We’re actively working to resolve the underlying issue and will continue to share updates.

Posted Dec 16, 2025 - 00:30 UTC

Update

We are continuing to monitor for any further issues.

Posted Dec 16, 2025 - 00:10 UTC

Update

DB performance is recovered along with REST API and Dashboard.

Posted Dec 15, 2025 - 23:15 UTC

Update

Extensive processing of Upload API backlog affects DB and therefore latency of REST API and Dashboard.

Posted Dec 15, 2025 - 22:45 UTC

Monitoring

A fix has been implemented and we are monitoring the results.
The upload "finish" wait times are still outside of norm.

Posted Dec 15, 2025 - 21:59 UTC

Update

Currently there is a very big task queue accrued during initial production issue phase.
We've fixed original issue and are working through this queue.

All uploaded files should be accounted for eventually.
For end users it still looks like uploads are not working.

Affected endpoints:
- `/from_url/`
- `/base/`

Posted Dec 15, 2025 - 20:55 UTC

Update

We are continuing to work on a fix for this issue.

Posted Dec 15, 2025 - 20:29 UTC

Identified

The issue has been identified and a fix is being implemented.
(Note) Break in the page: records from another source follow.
-- pv_equiv track=rewrite | github.com/DavidLKing/vp-cnn | vp-cnn/conv2017.py | rebuild_dialogs
-- ===== SOURCE A (Python) =====
-- def rebuild_dialogs(corrected):
--     dialog = -1
--     turn = 0
--     num_src = []
--     for sent in [x.split('\t')[0] for x in corrected]:
--         turn += 1
--         if sent.startswith("#START"):
--             dialog += 1
--             turn = 0
--             num_src.append("FORGET")
--         else:
--             num_src.append("({}, {})".format(str(dialog), str(turn)))
--         # TODO this was from the old dict system
--         # if sent not in num_src:
--         #     num_src[sent] = []
--         # num_src[sent].append([dialog - 1, turn - 1])
--     return num_src
-- ===== SOURCE B (Python) =====
-- def rebuild_dialogs(corrected):
--     # Pass 1: measure segment lengths between '#START' markers.
--     seg_lens = []
--     cur = 0
--     for s in [x.split('\t')[0] for x in corrected]:
--         if s.startswith("#START"):
--             seg_lens.append(cur)
--             cur = 0
--         else:
--             cur += 1
--     seg_lens.append(cur)
--     # Pass 2: emit labels per segment; leading segment has dialog -1.
--     out = ["({}, {})".format(str(-1), str(t)) for t in range(1, seg_lens[0] + 1)]
--     for d, n in enumerate(seg_lens[1:]):
--         out.append("FORGET")
--         out.extend("({}, {})".format(str(d), str(t)) for t in range(1, n + 1))
--     return out
-- ===== Notes on version B (the rewrite author's own statement) =====
-- stated objective: alternative
-- what changed: Replaced A's single stateful loop (dialog/turn counters mutated per line) by a two-phase decomposition: one pass measures the lengths of the segments between '#START' markers, then a second phase emits the labels segment by segment (range per segment, 'FORGET' at each marker), with the leading segment labelled dialog -1.
import Mathlib
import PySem

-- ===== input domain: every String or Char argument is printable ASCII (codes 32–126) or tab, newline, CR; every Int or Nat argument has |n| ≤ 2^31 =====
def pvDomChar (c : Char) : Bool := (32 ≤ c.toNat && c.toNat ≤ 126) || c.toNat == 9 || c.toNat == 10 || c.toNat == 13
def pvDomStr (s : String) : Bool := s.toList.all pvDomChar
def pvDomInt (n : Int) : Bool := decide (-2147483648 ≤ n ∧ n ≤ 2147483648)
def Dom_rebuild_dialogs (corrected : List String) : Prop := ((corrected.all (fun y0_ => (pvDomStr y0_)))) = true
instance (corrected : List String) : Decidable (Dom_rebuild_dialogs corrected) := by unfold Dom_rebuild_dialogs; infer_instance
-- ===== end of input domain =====

-- B replaces A's single stateful counter loop by a two-phase decomposition (segment lengths, then per-segment emission); equal cost, proved equal everywhere.

-- x.split('\t')[0] (split with a nonempty separator is never empty, so index 0 is its head)
def pvFirstField (x : String) : String := ((PySem.Str.split? x "\t").getD []).headD ""

-- "({}, {})".format(str(d), str(t))
def pvFmt (d t : Int) : String := "(" ++ PySem.Int.toStr d ++ ", " ++ PySem.Int.toStr t ++ ")"

-- ===== PORT A =====
def rebuild_dialogs (corrected : List String) : List String :=
  ((corrected.map pvFirstField).foldl
    (fun (st : Int × Int × List String) sent =>
      let turn := st.2.1 + 1
      if PySem.Str.startswith sent "#START" then
        (st.1 + 1, 0, st.2.2 ++ ["FORGET"])
      else
        (st.1, turn, st.2.2 ++ [pvFmt st.1 turn]))
    (-1, 0, [])).2.2

-- ===== PORT B =====
def rebuild_dialogs_alt (corrected : List String) : List String :=
  let p := (corrected.map pvFirstField).foldl
    (fun (st : List Int × Int) s =>
      if PySem.Str.startswith s "#START" then (st.1 ++ [st.2], 0) else (st.1, st.2 + 1))
    ([], 0)
  let seg_lens := p.1 ++ [p.2]
  ((PySem.List.pyRange 1 (seg_lens.headD 0 + 1) 1).map (fun t => pvFmt (-1) t)) ++
    (PySem.List.enumerate (seg_lens.drop 1) 0).flatMap
      (fun dn => "FORGET" :: (PySem.List.pyRange 1 (dn.2 + 1) 1).map (fun t => pvFmt dn.1 t))

-- ===== PRECONDITION & SPEC =====
def Spec_rebuild_dialogs (corrected : List String) (out : List String) : Prop := out = rebuild_dialogs_alt corrected
instance (corrected : List String) (out : List String) : Decidable (Spec_rebuild_dialogs corrected out) := by unfold Spec_rebuild_dialogs; infer_instance

-- ===== CLAIM (what is proved, stated in full; the proofs are below) =====
def Claim_equal_rebuild_dialogs : Prop := ∀ (corrected : List String), Dom_rebuild_dialogs corrected → Spec_rebuild_dialogs corrected (rebuild_dialogs corrected)

-- ===== LEMMAS AND PROOFS =====

-- Common specification: labels produced from dialog d, current turn t.
def gSpec : List String → Int → Int → List String
  | [], _, _ => []
  | s :: r, d, t =>
    if PySem.Str.startswith s "#START" then "FORGET" :: gSpec r (d + 1) 0
    else pvFmt d (t + 1) :: gSpec r d (t + 1)

theorem rebuild_fold_eq_gSpec (l : List String) (d t : Int) (acc : List String) :
    (l.foldl
      (fun (st : Int × Int × List String) sent =>
        let turn := st.2.1 + 1
        if PySem.Str.startswith sent "#START" then
          (st.1 + 1, 0, st.2.2 ++ ["FORGET"])
        else
          (st.1, turn, st.2.2 ++ [pvFmt st.1 turn]))
      (d, t, acc)).2.2 = acc ++ gSpec l d t := by
  induction l generalizing d t acc with
  | nil => simp [gSpec]
  | cons s r ih =>
    simp at ih
    simp only [List.foldl_cons, gSpec]
    by_cases h : PySem.Chars.startswith s.toList ['#','S','T','A','R','T'] = true
    · simp [h, ih]
    · simp [h, ih]

-- Recursive form of B's segment-measuring fold.
def segRec : List String → Int → List Int × Int
  | [], c => ([], c)
  | s :: r, c =>
    if PySem.Str.startswith s "#START" then
      ((segRec r 0).1.cons c, (segRec r 0).2)
    else segRec r (c + 1)

theorem seg_fold_eq_segRec (l : List String) (S : List Int) (c : Int) :
    (l.foldl
      (fun (st : List Int × Int) s =>
        if PySem.Str.startswith s "#START" then (st.1 ++ [st.2], 0) else (st.1, st.2 + 1))
      (S, c)) = (S ++ (segRec l c).1, (segRec l c).2) := by
  induction l generalizing S c with
  | nil => simp [segRec]
  | cons s r ih =>
    simp at ih
    simp only [List.foldl_cons, segRec]
    by_cases h : PySem.Chars.startswith s.toList ['#','S','T','A','R','T'] = true
    · simp [h, ih]
    · simp [h, ih]

def fullseg (l : List String) (c : Int) : List Int := (segRec l c).1 ++ [(segRec l c).2]

theorem fullseg_ne_nil (l : List String) (c : Int) : fullseg l c ≠ [] := by
  simp [fullseg]

theorem fullseg_cons_start (s : String) (r : List String) (c : Int)
    (h : PySem.Chars.startswith s.toList ['#','S','T','A','R','T'] = true) :
    fullseg (s :: r) c = c :: fullseg r 0 := by
  simp [fullseg, segRec, h]

theorem fullseg_cons_nostart (s : String) (r : List String) (c : Int)
    (h : ¬ PySem.Chars.startswith s.toList ['#','S','T','A','R','T'] = true) :
    fullseg (s :: r) c = fullseg r (c + 1) := by
  simp [fullseg, segRec, h]

theorem head_fullseg_ge (l : List String) (c : Int) : c ≤ (fullseg l c).headD 0 := by
  induction l generalizing c with
  | nil => simp [fullseg, segRec]
  | cons s r ih =>
    by_cases h : PySem.Chars.startswith s.toList ['#','S','T','A','R','T'] = true
    · rw [fullseg_cons_start s r c h]; simp
    · rw [fullseg_cons_nostart s r c h]
      exact le_trans (by omega) (ih (c + 1))

-- Labels for turns c+1 .. n of dialog d.
def fmtFrom (d c n : Int) : List String := (PySem.List.pyRange (c + 1) (n + 1) 1).map (pvFmt d)

def renderTail : List Int → Int → List String
  | [], _ => []
  | n :: rest, d => "FORGET" :: (fmtFrom d 0 n ++ renderTail rest (d + 1))

def renderFull : List Int → Int → Int → List String
  | [], _, _ => []
  | n :: rest, d, c => fmtFrom d c n ++ renderTail rest (d + 1)

theorem renderFull_fullseg_eq_gSpec (l : List String) (d c : Int) :
    renderFull (fullseg l c) d c = gSpec l d c := by
  induction l generalizing d c with
  | nil =>
    simp [fullseg, segRec, renderFull, renderTail, gSpec, fmtFrom,
      PySem.List.pyRange_one_eq_nil (le_refl (c + 1))]
  | cons s r ih =>
    by_cases h : PySem.Chars.startswith s.toList ['#','S','T','A','R','T'] = true
    · rw [fullseg_cons_start s r c h]
      obtain ⟨n, rest, hnr⟩ := List.exists_cons_of_ne_nil (fullseg_ne_nil r 0)
      have h2 : gSpec (s :: r) d c = "FORGET" :: gSpec r (d + 1) 0 := by simp [gSpec, h]
      rw [h2, ← ih (d + 1) 0, hnr]
      simp [renderFull, renderTail, fmtFrom,
        PySem.List.pyRange_one_eq_nil (le_refl (c + 1))]
    · rw [fullseg_cons_nostart s r c h]
      obtain ⟨n, rest, hnr⟩ := List.exists_cons_of_ne_nil (fullseg_ne_nil r (c + 1))
      have hge : c + 1 ≤ n := by
        have := head_fullseg_ge r (c + 1); rw [hnr] at this; simpa using this
      have h2 : gSpec (s :: r) d c = pvFmt d (c + 1) :: gSpec r d (c + 1) := by simp [gSpec, h]
      rw [h2, ← ih d (c + 1), hnr]
      simp only [renderFull, fmtFrom]
      rw [PySem.List.pyRange_one_cons (by omega : c + 1 < n + 1)]
      simp

theorem enumerate_flatMap_eq_renderTail (rest : List Int) (j : Int) :
    (PySem.List.enumerate rest j).flatMap
      (fun dn => "FORGET" :: (PySem.List.pyRange 1 (dn.2 + 1) 1).map (fun t => pvFmt dn.1 t))
      = renderTail rest j := by
  induction rest generalizing j with
  | nil => simp [PySem.List.enumerate_nil, renderTail]
  | cons n r ih => simp [PySem.List.enumerate_cons, renderTail, ih, fmtFrom]

theorem alt_eq_gSpec (corrected : List String) :
    rebuild_dialogs_alt corrected = gSpec (corrected.map pvFirstField) (-1) 0 := by
  unfold rebuild_dialogs_alt
  rw [seg_fold_eq_segRec]
  obtain ⟨n, rest, hnr⟩ := List.exists_cons_of_ne_nil (fullseg_ne_nil (corrected.map pvFirstField) 0)
  rw [← renderFull_fullseg_eq_gSpec (corrected.map pvFirstField) (-1) 0]
  simp only [List.nil_append]
  rw [show (segRec (corrected.map pvFirstField) 0).1 ++ [(segRec (corrected.map pvFirstField) 0).2]
      = fullseg (corrected.map pvFirstField) 0 from rfl, hnr]
  simp only [List.headD_cons, List.drop_succ_cons, List.drop_zero, renderFull]
  rw [enumerate_flatMap_eq_renderTail]
  simp [fmtFrom]

-- ===== VERDICT (by name: the statement is the Claim_ definition above) =====
theorem rebuild_dialogs_spec : Claim_equal_rebuild_dialogs := by
  intro corrected _
  unfold Spec_rebuild_dialogs rebuild_dialogs
  rw [rebuild_fold_eq_gSpec, alt_eq_gSpec]
  simp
Posted Dec 15, 2025 - 19:24 UTC

Update

We are continuing to investigate this issue.

Posted Dec 15, 2025 - 18:50 UTC

Update

We're experiencing performance degradation for Upload API.
Uploads are finished with significantly higher latency.

Posted Dec 15, 2025 - 18:07 UTC

Investigating

We are currently investigating this issue.

Posted Dec 15, 2025 - 18:05 UTC

This incident affected: Upload API, REST API, and Dashboard.